**WORK REQUIRED**: In the entries below, find the line with "- 1], matrix[0][i])" and the line with "-- stated objective: alternative". Print those two and everything between them exactly, and nothing else.

---

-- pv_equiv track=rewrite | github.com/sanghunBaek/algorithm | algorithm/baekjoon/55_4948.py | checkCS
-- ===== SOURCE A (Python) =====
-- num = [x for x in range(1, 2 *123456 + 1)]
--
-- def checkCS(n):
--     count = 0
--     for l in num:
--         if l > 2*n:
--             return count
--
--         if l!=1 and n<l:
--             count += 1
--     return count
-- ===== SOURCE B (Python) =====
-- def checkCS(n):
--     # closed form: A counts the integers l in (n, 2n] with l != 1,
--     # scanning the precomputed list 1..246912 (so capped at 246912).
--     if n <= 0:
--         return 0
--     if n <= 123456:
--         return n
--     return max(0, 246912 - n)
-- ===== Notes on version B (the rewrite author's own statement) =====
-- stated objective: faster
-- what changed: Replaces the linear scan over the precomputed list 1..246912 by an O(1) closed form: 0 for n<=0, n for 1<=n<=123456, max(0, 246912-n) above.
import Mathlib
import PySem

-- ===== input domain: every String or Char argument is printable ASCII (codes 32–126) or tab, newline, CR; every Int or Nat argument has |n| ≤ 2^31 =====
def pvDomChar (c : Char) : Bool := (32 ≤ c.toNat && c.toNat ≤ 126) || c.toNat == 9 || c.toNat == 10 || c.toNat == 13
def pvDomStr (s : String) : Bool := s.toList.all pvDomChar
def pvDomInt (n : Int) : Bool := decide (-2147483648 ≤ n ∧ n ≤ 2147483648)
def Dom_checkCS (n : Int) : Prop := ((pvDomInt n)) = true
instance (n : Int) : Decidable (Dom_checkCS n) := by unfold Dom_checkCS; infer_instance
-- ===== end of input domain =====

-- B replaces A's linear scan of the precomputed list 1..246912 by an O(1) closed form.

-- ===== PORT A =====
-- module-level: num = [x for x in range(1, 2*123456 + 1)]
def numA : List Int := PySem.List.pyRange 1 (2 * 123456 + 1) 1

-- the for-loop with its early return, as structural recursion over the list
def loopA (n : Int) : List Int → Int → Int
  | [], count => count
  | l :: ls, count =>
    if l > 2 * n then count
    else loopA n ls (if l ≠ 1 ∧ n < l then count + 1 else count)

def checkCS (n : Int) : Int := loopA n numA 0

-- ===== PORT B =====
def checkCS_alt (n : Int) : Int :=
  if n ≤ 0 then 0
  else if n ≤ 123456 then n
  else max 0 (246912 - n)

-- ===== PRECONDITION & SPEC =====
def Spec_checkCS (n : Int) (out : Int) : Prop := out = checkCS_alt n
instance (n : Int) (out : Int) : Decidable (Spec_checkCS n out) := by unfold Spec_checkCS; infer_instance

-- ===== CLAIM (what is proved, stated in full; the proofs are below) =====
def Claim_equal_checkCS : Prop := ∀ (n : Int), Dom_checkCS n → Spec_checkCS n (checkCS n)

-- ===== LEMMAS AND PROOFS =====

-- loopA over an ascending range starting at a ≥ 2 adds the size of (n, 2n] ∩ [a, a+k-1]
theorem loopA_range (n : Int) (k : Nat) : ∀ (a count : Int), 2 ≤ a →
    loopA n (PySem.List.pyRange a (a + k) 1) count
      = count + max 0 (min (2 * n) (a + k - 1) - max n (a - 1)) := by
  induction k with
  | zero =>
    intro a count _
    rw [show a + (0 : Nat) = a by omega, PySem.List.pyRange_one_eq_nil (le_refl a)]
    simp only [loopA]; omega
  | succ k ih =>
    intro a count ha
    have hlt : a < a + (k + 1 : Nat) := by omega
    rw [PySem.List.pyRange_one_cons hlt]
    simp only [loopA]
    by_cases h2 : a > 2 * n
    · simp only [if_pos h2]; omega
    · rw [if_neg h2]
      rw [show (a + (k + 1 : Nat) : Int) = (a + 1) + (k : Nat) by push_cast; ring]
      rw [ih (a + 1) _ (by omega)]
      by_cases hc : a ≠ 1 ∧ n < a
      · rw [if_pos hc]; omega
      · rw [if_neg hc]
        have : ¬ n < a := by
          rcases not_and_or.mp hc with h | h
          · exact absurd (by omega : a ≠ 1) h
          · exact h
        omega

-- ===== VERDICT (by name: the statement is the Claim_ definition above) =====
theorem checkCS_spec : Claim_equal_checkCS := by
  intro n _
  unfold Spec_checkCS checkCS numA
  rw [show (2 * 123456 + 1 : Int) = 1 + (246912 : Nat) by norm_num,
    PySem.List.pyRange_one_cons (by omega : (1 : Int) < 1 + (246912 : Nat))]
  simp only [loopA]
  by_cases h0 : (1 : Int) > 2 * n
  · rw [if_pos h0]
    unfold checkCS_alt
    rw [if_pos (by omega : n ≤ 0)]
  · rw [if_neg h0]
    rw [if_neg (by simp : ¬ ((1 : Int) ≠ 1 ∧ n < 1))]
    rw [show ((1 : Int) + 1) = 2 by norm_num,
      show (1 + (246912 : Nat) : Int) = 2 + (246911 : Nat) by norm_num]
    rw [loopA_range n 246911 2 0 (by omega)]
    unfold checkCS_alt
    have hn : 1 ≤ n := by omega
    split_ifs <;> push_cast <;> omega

---

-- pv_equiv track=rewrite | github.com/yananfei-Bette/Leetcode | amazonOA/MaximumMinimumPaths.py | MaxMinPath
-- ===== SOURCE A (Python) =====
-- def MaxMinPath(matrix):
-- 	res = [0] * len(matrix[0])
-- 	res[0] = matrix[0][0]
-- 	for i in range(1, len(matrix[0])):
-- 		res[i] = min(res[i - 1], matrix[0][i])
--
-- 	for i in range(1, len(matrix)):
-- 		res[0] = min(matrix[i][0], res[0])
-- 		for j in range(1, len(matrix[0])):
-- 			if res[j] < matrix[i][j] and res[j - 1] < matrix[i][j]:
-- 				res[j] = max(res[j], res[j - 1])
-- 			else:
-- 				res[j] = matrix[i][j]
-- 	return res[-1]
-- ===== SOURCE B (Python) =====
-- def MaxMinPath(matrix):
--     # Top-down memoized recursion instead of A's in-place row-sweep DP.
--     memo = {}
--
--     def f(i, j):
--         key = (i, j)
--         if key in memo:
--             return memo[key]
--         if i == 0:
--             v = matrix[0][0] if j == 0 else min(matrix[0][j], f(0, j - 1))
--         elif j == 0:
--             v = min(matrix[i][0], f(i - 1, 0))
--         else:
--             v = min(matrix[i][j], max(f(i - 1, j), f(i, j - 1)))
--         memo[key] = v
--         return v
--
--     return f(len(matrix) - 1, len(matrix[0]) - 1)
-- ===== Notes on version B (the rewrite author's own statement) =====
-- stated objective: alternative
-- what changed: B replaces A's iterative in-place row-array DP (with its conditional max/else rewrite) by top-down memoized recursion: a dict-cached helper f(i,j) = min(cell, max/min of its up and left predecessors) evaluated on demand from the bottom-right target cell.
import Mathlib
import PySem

---

**RESULT FOR THIS TASK**:
-- 		res[i] = min(res[i - 1], matrix[0][i])
--
-- 	for i in range(1, len(matrix)):
-- 		res[0] = min(matrix[i][0], res[0])
-- 		for j in range(1, len(matrix[0])):
-- 			if res[j] < matrix[i][j] and res[j - 1] < matrix[i][j]:
-- 				res[j] = max(res[j], res[j - 1])
-- 			else:
-- 				res[j] = matrix[i][j]
-- 	return res[-1]
-- ===== SOURCE B (Python) =====
-- def MaxMinPath(matrix):
--     # Top-down memoized recursion instead of A's in-place row-sweep DP.
--     memo = {}
--
--     def f(i, j):
--         key = (i, j)
--         if key in memo:
--             return memo[key]
--         if i == 0:
--             v = matrix[0][0] if j == 0 else min(matrix[0][j], f(0, j - 1))
--         elif j == 0:
--             v = min(matrix[i][0], f(i - 1, 0))
--         else:
--             v = min(matrix[i][j], max(f(i - 1, j), f(i, j - 1)))
--         memo[key] = v
--         return v
--
--     return f(len(matrix) - 1, len(matrix[0]) - 1)
-- ===== Notes on version B (the rewrite author's own statement) =====
-- stated objective: alternative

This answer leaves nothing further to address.